[Records supplied — start]

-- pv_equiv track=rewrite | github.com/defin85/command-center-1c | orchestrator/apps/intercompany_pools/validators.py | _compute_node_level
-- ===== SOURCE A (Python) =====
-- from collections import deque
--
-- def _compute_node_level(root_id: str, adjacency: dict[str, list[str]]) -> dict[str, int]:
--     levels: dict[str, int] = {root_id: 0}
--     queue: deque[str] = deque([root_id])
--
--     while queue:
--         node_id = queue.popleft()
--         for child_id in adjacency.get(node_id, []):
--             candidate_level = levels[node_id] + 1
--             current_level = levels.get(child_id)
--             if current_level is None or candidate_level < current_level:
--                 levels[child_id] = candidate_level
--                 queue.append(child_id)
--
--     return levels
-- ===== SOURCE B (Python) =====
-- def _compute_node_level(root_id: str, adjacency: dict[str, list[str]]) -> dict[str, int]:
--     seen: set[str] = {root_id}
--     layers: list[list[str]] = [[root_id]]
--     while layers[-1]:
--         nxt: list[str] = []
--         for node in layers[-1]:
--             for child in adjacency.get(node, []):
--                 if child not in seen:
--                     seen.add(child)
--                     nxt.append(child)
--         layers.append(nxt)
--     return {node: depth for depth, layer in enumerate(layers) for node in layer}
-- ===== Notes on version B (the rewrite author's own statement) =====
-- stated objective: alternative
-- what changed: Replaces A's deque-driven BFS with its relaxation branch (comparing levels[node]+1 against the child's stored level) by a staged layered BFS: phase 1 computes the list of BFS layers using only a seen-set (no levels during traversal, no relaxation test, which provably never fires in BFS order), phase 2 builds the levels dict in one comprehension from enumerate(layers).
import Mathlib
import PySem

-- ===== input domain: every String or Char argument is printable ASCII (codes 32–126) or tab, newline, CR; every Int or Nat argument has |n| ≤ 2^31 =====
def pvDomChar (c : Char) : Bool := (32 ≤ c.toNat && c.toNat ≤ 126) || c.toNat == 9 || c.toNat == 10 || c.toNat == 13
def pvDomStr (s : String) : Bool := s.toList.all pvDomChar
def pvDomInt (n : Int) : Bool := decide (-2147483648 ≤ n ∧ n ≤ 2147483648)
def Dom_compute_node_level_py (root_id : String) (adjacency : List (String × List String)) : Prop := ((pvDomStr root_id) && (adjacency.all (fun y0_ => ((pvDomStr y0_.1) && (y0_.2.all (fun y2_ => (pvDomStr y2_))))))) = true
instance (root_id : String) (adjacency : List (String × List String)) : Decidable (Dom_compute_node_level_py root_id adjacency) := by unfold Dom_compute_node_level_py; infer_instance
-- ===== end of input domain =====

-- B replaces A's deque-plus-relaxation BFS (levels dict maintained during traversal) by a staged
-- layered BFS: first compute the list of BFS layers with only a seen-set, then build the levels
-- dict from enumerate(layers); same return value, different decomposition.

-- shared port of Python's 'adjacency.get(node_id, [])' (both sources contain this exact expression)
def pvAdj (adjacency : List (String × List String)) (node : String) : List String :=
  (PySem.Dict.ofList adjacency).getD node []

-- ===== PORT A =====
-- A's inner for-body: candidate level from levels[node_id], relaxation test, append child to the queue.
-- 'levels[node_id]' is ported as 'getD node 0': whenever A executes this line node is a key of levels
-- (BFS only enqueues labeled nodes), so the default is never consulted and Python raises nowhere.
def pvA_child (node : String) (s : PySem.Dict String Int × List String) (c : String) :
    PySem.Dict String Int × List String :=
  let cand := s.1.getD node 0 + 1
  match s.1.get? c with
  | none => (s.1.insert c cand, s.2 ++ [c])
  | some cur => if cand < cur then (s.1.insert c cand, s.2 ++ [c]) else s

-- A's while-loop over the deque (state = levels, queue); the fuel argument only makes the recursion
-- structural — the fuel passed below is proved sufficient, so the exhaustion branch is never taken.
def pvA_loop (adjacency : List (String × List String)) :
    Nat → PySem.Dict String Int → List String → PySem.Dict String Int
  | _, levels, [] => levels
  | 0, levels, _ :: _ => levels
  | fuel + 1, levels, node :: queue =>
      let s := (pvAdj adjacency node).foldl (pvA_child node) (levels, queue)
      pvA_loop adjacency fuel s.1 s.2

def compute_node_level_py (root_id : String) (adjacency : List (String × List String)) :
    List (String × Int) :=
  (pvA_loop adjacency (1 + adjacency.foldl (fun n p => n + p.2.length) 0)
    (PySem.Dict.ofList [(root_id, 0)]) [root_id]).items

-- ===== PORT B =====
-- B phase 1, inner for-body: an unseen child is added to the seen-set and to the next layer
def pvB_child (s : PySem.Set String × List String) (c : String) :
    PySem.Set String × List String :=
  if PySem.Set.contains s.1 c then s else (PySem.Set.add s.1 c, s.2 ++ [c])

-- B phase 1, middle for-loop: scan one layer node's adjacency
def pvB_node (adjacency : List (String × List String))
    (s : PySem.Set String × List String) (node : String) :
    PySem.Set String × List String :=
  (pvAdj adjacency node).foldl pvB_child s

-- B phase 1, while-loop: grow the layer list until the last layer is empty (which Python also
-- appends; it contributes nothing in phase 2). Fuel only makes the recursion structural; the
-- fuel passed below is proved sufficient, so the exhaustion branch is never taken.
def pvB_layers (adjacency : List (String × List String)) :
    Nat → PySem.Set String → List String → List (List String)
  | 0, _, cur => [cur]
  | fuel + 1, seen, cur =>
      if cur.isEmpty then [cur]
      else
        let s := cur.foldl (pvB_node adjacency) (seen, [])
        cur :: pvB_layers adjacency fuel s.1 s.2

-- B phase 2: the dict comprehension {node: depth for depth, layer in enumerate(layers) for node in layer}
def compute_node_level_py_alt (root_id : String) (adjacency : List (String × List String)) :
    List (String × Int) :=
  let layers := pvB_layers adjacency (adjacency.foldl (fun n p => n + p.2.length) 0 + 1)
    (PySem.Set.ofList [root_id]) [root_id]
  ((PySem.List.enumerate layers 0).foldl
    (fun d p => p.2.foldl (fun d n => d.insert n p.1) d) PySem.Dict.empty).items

[Records supplied — finish]
[Records supplied — start]

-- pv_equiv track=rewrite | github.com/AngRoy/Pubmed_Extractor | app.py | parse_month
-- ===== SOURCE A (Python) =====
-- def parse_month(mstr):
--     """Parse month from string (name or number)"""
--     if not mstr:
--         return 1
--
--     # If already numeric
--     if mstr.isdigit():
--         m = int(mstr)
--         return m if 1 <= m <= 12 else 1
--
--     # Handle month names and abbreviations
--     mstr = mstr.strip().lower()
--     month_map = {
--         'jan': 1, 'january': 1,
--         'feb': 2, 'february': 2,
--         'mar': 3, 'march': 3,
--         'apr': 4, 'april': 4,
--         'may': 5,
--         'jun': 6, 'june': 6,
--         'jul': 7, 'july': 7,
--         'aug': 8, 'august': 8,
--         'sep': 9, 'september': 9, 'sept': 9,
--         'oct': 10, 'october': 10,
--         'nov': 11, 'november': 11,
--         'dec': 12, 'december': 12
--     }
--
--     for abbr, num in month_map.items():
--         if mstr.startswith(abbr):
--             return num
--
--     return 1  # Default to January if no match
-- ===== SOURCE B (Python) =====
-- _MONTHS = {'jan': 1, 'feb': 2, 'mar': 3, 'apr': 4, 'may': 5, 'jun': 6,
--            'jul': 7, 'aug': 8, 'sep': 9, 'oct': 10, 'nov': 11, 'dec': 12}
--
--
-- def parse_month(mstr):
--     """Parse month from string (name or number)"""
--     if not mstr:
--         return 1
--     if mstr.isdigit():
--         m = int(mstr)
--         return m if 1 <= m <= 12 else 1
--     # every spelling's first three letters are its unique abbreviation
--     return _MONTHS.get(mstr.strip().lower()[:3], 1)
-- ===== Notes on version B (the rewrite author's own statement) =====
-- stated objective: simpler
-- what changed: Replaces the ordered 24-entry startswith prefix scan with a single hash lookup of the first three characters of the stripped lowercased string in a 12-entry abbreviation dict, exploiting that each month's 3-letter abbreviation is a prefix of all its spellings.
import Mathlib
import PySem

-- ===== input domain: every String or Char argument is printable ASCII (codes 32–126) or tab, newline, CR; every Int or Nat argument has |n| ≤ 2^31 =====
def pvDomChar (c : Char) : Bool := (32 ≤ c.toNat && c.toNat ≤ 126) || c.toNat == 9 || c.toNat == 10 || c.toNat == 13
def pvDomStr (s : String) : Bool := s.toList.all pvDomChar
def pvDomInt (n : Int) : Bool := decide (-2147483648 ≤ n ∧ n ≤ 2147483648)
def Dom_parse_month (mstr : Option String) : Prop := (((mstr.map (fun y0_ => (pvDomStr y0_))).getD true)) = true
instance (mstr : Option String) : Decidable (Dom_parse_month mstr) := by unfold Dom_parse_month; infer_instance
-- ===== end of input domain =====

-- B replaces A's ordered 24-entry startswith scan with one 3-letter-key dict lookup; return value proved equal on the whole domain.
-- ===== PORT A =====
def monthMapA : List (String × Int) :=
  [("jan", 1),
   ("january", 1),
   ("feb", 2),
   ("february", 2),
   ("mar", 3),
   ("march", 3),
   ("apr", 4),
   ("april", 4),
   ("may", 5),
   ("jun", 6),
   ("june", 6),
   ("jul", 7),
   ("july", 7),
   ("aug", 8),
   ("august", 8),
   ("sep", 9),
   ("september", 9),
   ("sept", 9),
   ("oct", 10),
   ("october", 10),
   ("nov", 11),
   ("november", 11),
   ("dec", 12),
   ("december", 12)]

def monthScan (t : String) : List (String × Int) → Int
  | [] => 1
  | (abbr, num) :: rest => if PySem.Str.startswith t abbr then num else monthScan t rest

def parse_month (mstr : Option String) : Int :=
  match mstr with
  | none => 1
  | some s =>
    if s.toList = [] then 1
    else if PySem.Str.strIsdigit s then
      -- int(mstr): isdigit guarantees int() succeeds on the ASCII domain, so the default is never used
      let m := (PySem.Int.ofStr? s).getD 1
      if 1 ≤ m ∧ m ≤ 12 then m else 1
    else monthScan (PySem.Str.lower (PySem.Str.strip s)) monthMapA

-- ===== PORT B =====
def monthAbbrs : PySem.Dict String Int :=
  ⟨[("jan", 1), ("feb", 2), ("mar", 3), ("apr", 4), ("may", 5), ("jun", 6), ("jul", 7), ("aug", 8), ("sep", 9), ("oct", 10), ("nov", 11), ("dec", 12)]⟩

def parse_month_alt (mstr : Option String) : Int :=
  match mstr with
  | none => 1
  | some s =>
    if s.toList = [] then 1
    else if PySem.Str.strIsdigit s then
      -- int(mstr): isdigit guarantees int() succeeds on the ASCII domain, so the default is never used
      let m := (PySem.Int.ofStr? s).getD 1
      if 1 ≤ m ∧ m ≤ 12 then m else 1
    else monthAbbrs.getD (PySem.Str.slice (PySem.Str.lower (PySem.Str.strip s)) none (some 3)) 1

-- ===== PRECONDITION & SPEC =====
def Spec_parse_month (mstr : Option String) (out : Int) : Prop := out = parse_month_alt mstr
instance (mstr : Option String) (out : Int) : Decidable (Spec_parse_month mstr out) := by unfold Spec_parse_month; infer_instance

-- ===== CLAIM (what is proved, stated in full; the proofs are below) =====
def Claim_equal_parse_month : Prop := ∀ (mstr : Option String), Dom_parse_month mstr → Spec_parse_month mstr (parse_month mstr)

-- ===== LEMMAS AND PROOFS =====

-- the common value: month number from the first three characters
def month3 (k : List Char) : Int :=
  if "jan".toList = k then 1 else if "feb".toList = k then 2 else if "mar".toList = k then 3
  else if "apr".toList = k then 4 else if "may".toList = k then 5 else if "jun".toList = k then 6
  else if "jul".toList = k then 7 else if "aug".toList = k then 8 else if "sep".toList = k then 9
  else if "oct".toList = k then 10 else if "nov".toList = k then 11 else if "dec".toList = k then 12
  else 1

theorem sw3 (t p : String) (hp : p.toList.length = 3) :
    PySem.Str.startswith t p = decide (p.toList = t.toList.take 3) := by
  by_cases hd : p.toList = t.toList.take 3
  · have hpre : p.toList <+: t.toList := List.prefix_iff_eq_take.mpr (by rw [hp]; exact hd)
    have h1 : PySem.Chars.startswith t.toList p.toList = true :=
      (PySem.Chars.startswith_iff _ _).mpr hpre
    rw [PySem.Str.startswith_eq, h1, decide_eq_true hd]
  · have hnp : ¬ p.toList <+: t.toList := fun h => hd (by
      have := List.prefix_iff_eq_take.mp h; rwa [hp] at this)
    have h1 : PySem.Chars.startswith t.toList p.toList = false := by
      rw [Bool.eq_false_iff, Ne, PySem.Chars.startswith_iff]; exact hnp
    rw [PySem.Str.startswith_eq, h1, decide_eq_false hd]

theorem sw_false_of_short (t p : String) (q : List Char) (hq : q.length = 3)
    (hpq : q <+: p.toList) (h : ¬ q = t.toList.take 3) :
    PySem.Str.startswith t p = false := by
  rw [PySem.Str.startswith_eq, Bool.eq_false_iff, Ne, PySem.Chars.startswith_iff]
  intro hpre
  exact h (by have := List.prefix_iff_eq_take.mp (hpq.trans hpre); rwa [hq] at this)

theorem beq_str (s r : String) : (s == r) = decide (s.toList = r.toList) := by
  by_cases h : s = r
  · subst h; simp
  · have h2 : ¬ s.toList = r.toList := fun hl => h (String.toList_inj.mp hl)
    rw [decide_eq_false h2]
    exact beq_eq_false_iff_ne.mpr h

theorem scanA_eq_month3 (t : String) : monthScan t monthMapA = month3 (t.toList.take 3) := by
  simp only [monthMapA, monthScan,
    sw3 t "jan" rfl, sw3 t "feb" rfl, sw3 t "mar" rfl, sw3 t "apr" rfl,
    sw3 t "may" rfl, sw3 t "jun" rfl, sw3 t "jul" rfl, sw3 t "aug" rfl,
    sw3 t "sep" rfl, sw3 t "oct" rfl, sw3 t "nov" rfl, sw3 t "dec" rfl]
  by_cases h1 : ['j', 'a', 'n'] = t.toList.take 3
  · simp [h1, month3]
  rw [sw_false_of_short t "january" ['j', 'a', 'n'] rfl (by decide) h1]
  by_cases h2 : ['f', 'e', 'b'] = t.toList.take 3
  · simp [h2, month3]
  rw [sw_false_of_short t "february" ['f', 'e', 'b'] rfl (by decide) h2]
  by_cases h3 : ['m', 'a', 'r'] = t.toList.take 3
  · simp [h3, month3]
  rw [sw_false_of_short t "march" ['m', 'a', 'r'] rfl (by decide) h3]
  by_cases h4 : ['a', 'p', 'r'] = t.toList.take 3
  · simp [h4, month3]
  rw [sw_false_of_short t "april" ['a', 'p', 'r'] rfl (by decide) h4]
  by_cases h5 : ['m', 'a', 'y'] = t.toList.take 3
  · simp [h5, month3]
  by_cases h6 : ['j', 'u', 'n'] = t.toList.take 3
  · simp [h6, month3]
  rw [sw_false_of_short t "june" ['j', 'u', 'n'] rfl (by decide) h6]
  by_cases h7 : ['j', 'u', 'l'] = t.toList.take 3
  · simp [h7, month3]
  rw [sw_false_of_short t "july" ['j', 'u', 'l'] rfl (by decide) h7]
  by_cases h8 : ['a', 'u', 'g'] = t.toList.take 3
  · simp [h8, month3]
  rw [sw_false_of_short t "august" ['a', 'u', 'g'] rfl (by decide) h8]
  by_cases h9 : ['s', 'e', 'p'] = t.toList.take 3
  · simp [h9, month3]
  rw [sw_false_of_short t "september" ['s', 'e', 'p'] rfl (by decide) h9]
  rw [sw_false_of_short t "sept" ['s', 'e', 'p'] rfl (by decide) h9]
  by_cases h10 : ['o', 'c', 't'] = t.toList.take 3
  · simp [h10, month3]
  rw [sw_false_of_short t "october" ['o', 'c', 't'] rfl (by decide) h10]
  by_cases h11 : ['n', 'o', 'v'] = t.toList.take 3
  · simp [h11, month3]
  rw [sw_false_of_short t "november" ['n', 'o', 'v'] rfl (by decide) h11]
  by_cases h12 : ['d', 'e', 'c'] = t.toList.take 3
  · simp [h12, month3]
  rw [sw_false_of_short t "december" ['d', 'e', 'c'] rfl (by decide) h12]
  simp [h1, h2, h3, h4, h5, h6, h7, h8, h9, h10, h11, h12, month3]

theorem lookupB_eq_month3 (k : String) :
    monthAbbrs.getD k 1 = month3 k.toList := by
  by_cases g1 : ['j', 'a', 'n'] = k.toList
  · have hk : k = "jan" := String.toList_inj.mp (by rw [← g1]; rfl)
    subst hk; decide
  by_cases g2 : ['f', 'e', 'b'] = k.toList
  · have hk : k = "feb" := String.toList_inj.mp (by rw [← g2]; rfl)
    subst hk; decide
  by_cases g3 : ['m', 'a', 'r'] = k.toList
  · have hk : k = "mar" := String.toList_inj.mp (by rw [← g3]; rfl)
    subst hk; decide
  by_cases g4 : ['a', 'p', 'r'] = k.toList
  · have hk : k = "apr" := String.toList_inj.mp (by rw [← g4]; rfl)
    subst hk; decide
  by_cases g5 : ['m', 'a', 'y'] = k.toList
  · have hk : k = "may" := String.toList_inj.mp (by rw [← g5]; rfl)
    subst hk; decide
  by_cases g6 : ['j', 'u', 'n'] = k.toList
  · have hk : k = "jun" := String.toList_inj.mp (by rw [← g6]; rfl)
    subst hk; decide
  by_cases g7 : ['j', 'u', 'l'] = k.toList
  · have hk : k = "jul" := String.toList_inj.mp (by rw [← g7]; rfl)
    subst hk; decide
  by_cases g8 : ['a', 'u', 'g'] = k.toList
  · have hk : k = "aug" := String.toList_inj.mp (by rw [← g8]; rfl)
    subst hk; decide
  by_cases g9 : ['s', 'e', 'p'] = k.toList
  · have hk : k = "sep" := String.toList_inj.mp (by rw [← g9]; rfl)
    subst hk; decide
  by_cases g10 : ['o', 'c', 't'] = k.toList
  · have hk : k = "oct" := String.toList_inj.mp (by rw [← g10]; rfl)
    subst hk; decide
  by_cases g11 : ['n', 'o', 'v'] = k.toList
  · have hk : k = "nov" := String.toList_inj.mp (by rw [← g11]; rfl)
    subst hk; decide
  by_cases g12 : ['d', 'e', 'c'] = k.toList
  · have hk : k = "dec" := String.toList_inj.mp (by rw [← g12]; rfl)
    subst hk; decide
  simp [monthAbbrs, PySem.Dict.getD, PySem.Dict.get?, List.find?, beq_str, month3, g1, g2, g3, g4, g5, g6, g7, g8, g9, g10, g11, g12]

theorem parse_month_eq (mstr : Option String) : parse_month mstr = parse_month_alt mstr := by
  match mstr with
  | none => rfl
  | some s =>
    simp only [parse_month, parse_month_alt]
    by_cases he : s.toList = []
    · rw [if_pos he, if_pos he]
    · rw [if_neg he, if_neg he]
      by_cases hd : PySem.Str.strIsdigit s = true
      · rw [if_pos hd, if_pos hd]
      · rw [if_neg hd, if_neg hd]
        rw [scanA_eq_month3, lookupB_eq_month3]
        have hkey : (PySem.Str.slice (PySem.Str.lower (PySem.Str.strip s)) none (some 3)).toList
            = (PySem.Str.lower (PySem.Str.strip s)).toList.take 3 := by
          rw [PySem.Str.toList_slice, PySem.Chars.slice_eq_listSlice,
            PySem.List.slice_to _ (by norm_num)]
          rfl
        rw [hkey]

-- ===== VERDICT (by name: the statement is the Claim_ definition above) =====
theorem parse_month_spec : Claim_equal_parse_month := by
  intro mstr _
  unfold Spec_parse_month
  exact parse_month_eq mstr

[Records supplied — finish]

- _Instructions to follow_
Search the listing for "makes" and show every line where it occurs.

- _Task result_
-- A's while-loop over the deque (state = levels, queue); the fuel argument only makes the recursion
-- appends; it contributes nothing in phase 2). Fuel only makes the recursion structural; the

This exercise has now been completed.